From: Mathieu Desnoyers <mathieu.desnoyers@polymtl.ca>
To: "Frank Ch. Eigler" <fche@redhat.com>
Cc: Alexey Dobriyan <adobriyan@gmail.com>,
akpm@linux-foundation.org, Ingo Molnar <mingo@elte.hu>,
linux-kernel@vger.kernel.org
Subject: Re: [patch 34/37] LTTng instrumentation ipc
Date: Fri, 25 Apr 2008 08:56:07 -0400 [thread overview]
Message-ID: <20080425125607.GC28411@Krystal> (raw)

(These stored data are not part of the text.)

-- pv_equiv track=rewrite | github.com/zhengyunkun/virtual-kernel | vkernel_builder/util.py | and_mode
-- ===== SOURCE A (Python) =====
-- def and_mode(capa1, capa2):  # conbine the permission of the same file.
--     mode = ""
--     for i in range(len(capa1)):
--         if capa1[i:i+1] == capa2[i:i+1]:
--             mode = mode + capa1[i:i+1]
--         else:
--             mode = mode + "1"
--     return mode
-- ===== SOURCE B (Python) =====
-- def and_mode(capa1, capa2):
--     # Run-based: find each maximal run where the two strings agree, copy that
--     # whole slice of capa1 at once, emit "1" for the single mismatching
--     # position after it (positions past capa2's end always mismatch), repeat.
--     parts = []
--     i, n, m = 0, len(capa1), len(capa2)
--     while i < n:
--         j = i
--         while j < n and j < m and capa1[j] == capa2[j]:
--             j += 1
--         parts.append(capa1[i:j])
--         if j < n:
--             parts.append("1")
--             j += 1
--         i = j
--     return "".join(parts)
-- ===== Notes on version B (the rewrite author's own statement) =====
-- stated objective: alternative
-- what changed: Replaces A's per-index loop (one-character slices, quadratic concatenation) with a run-based scan that copies each maximal matching run of capa1 as a single slice, emits one '1' per mismatch position, and joins the parts once at the end.
import Mathlib
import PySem

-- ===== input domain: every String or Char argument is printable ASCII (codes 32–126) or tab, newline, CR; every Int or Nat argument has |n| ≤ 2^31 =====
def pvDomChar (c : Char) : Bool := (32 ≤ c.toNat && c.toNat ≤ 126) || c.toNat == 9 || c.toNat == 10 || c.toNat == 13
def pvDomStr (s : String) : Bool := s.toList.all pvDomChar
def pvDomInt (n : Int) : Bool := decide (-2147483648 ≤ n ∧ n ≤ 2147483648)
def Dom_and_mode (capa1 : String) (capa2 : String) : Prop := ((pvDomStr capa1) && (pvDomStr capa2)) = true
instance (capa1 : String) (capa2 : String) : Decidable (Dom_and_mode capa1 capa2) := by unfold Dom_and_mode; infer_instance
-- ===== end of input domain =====

-- B replaces A's per-index loop by a run-based scan: each maximal matching run of
-- capa1 is copied as one slice, one '1' per mismatch position, joined at the end
-- (different algorithm, same return value; no speed claim).

-- ===== PORT A =====
-- literal port of A: for i in range(len(capa1)): compare slices capa1[i:i+1], capa2[i:i+1]
def and_mode (capa1 : String) (capa2 : String) : String :=
  String.ofList <|
    (PySem.List.pyRange 0 (PySem.Str.len capa1) 1).foldl
      (fun mode i =>
        if PySem.List.slice capa1.toList (some i) (some (i + 1))
             = PySem.List.slice capa2.toList (some i) (some (i + 1)) then
          mode ++ PySem.List.slice capa1.toList (some i) (some (i + 1))
        else
          mode ++ ['1'])
      []

-- ===== PORT B =====
-- inner while loop of B: advance j over the maximal run where capa1[j] == capa2[j]
-- (indices are in range by the guard, so List.getD is exact for Python's capa1[j])
def bInner (l1 l2 : List Char) (j : Nat) : Nat :=
  if h : j < l1.length ∧ j < l2.length ∧ l1.getD j ' ' = l2.getD j ' ' then
    bInner l1 l2 (j + 1)
  else j
termination_by l1.length - j
decreasing_by omega

-- the inner loop never moves j backwards (needed for bOuter's termination)
lemma bInner_ge (l1 l2 : List Char) (j : Nat) : j ≤ bInner l1 l2 j := by
  induction j using bInner.induct l1 l2 with
  | case1 j h ih => rw [bInner, dif_pos h]; omega
  | case2 j h => rw [bInner, dif_neg h]

-- outer while loop of B: parts accumulated and joined (capa1[i:j] with
-- 0 ≤ i ≤ j is exactly (drop i).take (j - i))
def bOuter (l1 l2 : List Char) (i : Nat) : List Char :=
  if _hi : i < l1.length then
    if bInner l1 l2 i < l1.length then
      ((l1.drop i).take (bInner l1 l2 i - i)) ++ '1' :: bOuter l1 l2 (bInner l1 l2 i + 1)
    else
      (l1.drop i).take (bInner l1 l2 i - i)
  else []
termination_by l1.length - i
decreasing_by have := bInner_ge l1 l2 i; omega

-- literal port of B: run-based scan from index 0, join folded into the recursion
def and_mode_alt (capa1 : String) (capa2 : String) : String :=
  String.ofList (bOuter capa1.toList capa2.toList 0)

-- ===== PRECONDITION & SPEC =====
def Spec_and_mode (capa1 : String) (capa2 : String) (out : String) : Prop := out = and_mode_alt capa1 capa2
instance (capa1 : String) (capa2 : String) (out : String) : Decidable (Spec_and_mode capa1 capa2 out) := by unfold Spec_and_mode; infer_instance

-- ===== CLAIM (what is proved, stated in full; the proofs are below) =====
def Claim_equal_and_mode : Prop := ∀ (capa1 : String) (capa2 : String), Dom_and_mode capa1 capa2 → Spec_and_mode capa1 capa2 (and_mode capa1 capa2)

-- ===== LEMMAS AND PROOFS =====

-- canonical per-position form both ports are reduced to
def gSpec : List Char → List Char → List Char
  | [], _ => []
  | _ :: t1, [] => '1' :: gSpec t1 []
  | a :: t1, b :: t2 => (if a = b then a else '1') :: gSpec t1 t2

-- A's loop, expressed over List.range with drop/take slices, equals zip + fill
lemma loop_eq (l1 : List Char) : ∀ (l2 acc : List Char),
    (List.range l1.length).foldl
      (fun mode i =>
        if (List.drop i l1).take 1 = (List.drop i l2).take 1 then
          mode ++ (List.drop i l1).take 1
        else mode ++ ['1']) acc
    = acc ++ ((l1.zip l2).map (fun p => if p.1 = p.2 then p.1 else '1')
        ++ List.replicate (l1.length - l2.length) '1') := by
  induction l1 with
  | nil => intro l2 acc; simp
  | cons x t ih =>
    intro l2 acc
    rw [show (x :: t).length = t.length + 1 from rfl,
        List.range_succ_eq_map, List.foldl_cons, List.foldl_map]
    have hstep :
        (fun (mode : List Char) (i : ℕ) =>
          if (List.drop (Nat.succ i) (x :: t)).take 1 = (List.drop (Nat.succ i) l2).take 1 then
            mode ++ (List.drop (Nat.succ i) (x :: t)).take 1
          else mode ++ ['1'])
        = (fun (mode : List Char) (i : ℕ) =>
          if (List.drop i t).take 1 = (List.drop i l2.tail).take 1 then
            mode ++ (List.drop i t).take 1
          else mode ++ ['1']) := by
      funext mode i
      cases l2 with
      | nil => simp
      | cons y t2 => simp
    rw [hstep, ih l2.tail]
    cases l2 with
    | nil => simp [List.replicate_succ]
    | cons y t2 => by_cases hxy : x = y <;> simp [hxy, List.append_assoc]

-- the zip + fill form is gSpec
lemma g_eq_zip : ∀ (l1 l2 : List Char),
    gSpec l1 l2
      = (l1.zip l2).map (fun p => if p.1 = p.2 then p.1 else '1')
        ++ List.replicate (l1.length - l2.length) '1' := by
  intro l1
  induction l1 with
  | nil => intro l2; simp [gSpec]
  | cons x t ih =>
    intro l2
    cases l2 with
    | nil => simp [gSpec, ih [], List.replicate_succ]
    | cons y t2 => simp [gSpec, ih t2]

-- peeling one matching position off the front of B's outer loop
lemma bOuter_cons (l1 l2 : List Char) (i : Nat) (hi : i < l1.length)
    (hc : i < l2.length ∧ l1.getD i ' ' = l2.getD i ' ') :
    bOuter l1 l2 i = l1.getD i ' ' :: bOuter l1 l2 (i + 1) := by
  have hin : bInner l1 l2 i = bInner l1 l2 (i + 1) := by
    rw [bInner, dif_pos ⟨hi, hc.1, hc.2⟩]
  have hge : i + 1 ≤ bInner l1 l2 (i + 1) := bInner_ge l1 l2 (i + 1)
  have hdrop : l1.drop i = l1.getD i ' ' :: l1.drop (i + 1) := by
    rw [List.getD_eq_getElem l1 ' ' hi]
    exact List.drop_eq_getElem_cons hi
  by_cases hi1 : i + 1 < l1.length
  · conv_lhs => rw [bOuter]
    rw [dif_pos hi]
    conv_rhs => rw [bOuter]
    rw [dif_pos hi1]
    simp only [hin]
    set j := bInner l1 l2 (i + 1) with hj
    have htake : (l1.drop i).take (j - i)
        = l1.getD i ' ' :: (l1.drop (i + 1)).take (j - (i + 1)) := by
      rw [hdrop, show j - i = (j - (i + 1)) + 1 by omega, List.take_succ_cons]
    by_cases hjn : j < l1.length <;> simp [hjn, htake]
  · -- i + 1 = l1.length: inner loop from i+1 stops immediately at j = i+1
    have hlen : i + 1 = l1.length := by omega
    have hj1 : bInner l1 l2 (i + 1) = i + 1 := by
      rw [bInner, dif_neg]; omega
    conv_lhs => rw [bOuter]
    rw [dif_pos hi]
    conv_rhs => rw [bOuter]
    rw [dif_neg (by omega : ¬ i + 1 < l1.length)]
    simp only [hin, hj1]
    rw [if_neg (by omega : ¬ i + 1 < l1.length)]
    rw [show i + 1 - i = 1 by omega, hdrop]
    simp

-- B's outer loop from index i computes gSpec of the two suffixes
lemma bOuter_eq (l1 l2 : List Char) : ∀ (k i : Nat), l1.length - i ≤ k →
    bOuter l1 l2 i = gSpec (l1.drop i) (l2.drop i) := by
  intro k
  induction k with
  | zero =>
    intro i hk
    have hge : l1.length ≤ i := by omega
    rw [bOuter, dif_neg (by omega)]
    rw [List.drop_eq_nil_of_le hge]
    rfl
  | succ k ih =>
    intro i hk
    by_cases hi : i < l1.length
    · have hdrop1 : l1.drop i = l1.getD i ' ' :: l1.drop (i + 1) := by
        rw [List.getD_eq_getElem l1 ' ' hi]
        exact List.drop_eq_getElem_cons hi
      by_cases hc : i < l2.length ∧ l1.getD i ' ' = l2.getD i ' '
      · -- matching position: peel it on both sides
        rw [bOuter_cons l1 l2 i hi hc, ih (i + 1) (by omega)]
        have hdrop2 : l2.drop i = l2.getD i ' ' :: l2.drop (i + 1) := by
          rw [List.getD_eq_getElem l2 ' ' hc.1]
          exact List.drop_eq_getElem_cons hc.1
        rw [hdrop1, hdrop2, ← hc.2]
        simp [gSpec]
      · -- mismatch (or l2 exhausted): inner loop stops at i, one '1' is emitted
        have hj : bInner l1 l2 i = i := by
          rw [bInner, dif_neg]; tauto
        rw [bOuter, dif_pos hi]
        simp only [hj, if_pos hi, Nat.sub_self, List.take_zero, List.nil_append]
        rw [ih (i + 1) (by omega), hdrop1]
        by_cases h2 : i < l2.length
        · have hne : l1.getD i ' ' ≠ l2.getD i ' ' := by tauto
          have hdrop2 : l2.drop i = l2.getD i ' ' :: l2.drop (i + 1) := by
            rw [List.getD_eq_getElem l2 ' ' h2]
            exact List.drop_eq_getElem_cons h2
          rw [hdrop2]
          simp only [gSpec]
          rw [if_neg hne]
        · have h2' : l2.length ≤ i := by omega
          rw [List.drop_eq_nil_of_le h2', List.drop_eq_nil_of_le (as := l2) (by omega : l2.length ≤ i + 1)]
          rfl
    · rw [bOuter, dif_neg hi, List.drop_eq_nil_of_le (by omega)]
      rfl

-- ===== VERDICT (by name: the statement is the Claim_ definition above) =====
theorem and_mode_spec : Claim_equal_and_mode := by
  intro capa1 capa2 _
  unfold Spec_and_mode and_mode and_mode_alt
  rw [PySem.Str.len_eq, PySem.List.pyRange_zero_nat, List.foldl_map]
  congr 1
  have hsl : ∀ (xs : List Char) (k : ℕ),
      PySem.List.slice xs (some (k : Int)) (some ((k : Int) + 1)) = (List.drop k xs).take 1 := by
    intro xs k
    have := PySem.List.slice_natCast xs k (k + 1)
    push_cast at this
    simpa using this
  simp only [hsl]
  rw [loop_eq capa1.toList capa2.toList []]
  rw [bOuter_eq capa1.toList capa2.toList capa1.toList.length 0 (by omega)]
  simp [g_eq_zip]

In-Reply-To: <y0mve26r874.fsf@ton.toronto.redhat.com>
* Frank Ch. Eigler (fche@redhat.com) wrote:
>
> Alexey Dobriyan <adobriyan@gmail.com> writes:
>
Alexey, I'll reply to Frank's email, but first let me thank you for
looking into this.
> > [...]
> > Can I write
> > if (rv < 0)
> > trace_mark(foo, "rv %d", rv);
>
> Sure.
>
> > Looks like i could. But people want also want to see success, so what?
> > Two markers per exit?
> >
> > rv = ipc_get(...);
> > if (rv < 0)
> > trace_marker(foo_err, ...);
> > trace_marker(foo_all, ...);
>
> That seems excessive. Just pass "rv" value and let the consumer
> decide whether they care about < 0.
>
> You seem to be operating under the mistaken assumption that marker
> consumers will simply have to pass on the full firehose flow without
> filtering. That is not so. I suspect lttng can do it, but I know
> that with systemtap, it's trivial to encode conditions on the marker
> parameters and other state (e.g., recent events of interest), so that
> only finely tuned events actually get sent to the end user.
>
The preferred way to do it would be
trace_mark(foo, "rv %d", rv);
And let the probe deal with rv. The main reason is that by adding
if (test)
trace_mark()
you will add a branch in the normal kernel code flow and slow down the
kernel a bit when disabled compared to the optimized markers.
>
> > Also everything inserted so far is static. Sometimes only one bit in
> > mask is interesting and to save time to parse nibbles people do:
> > printk("foo = %d\n", !!(mask & foo));
> > And interesting bits vary.
>
> OK, perhaps pass both mask & foo, and let the consumer perform the
> arithmetic they deem appropriate.
>
Agreed. However, adding stuff like
!!(mask & foo)
as parameter to a marker won't add to the disabled marker runtime cost,
since it's evaluated within the "marker enabled" block. So, if all you
really need is !!(mask & foo) (and never other information about foo),
then it could make sense to use the most restrictive version so we don't
export internal details about the kernel implementation.
>
> > Again, all events aren't interesting:
> > if (file && file->f_op == &shm_file_operations)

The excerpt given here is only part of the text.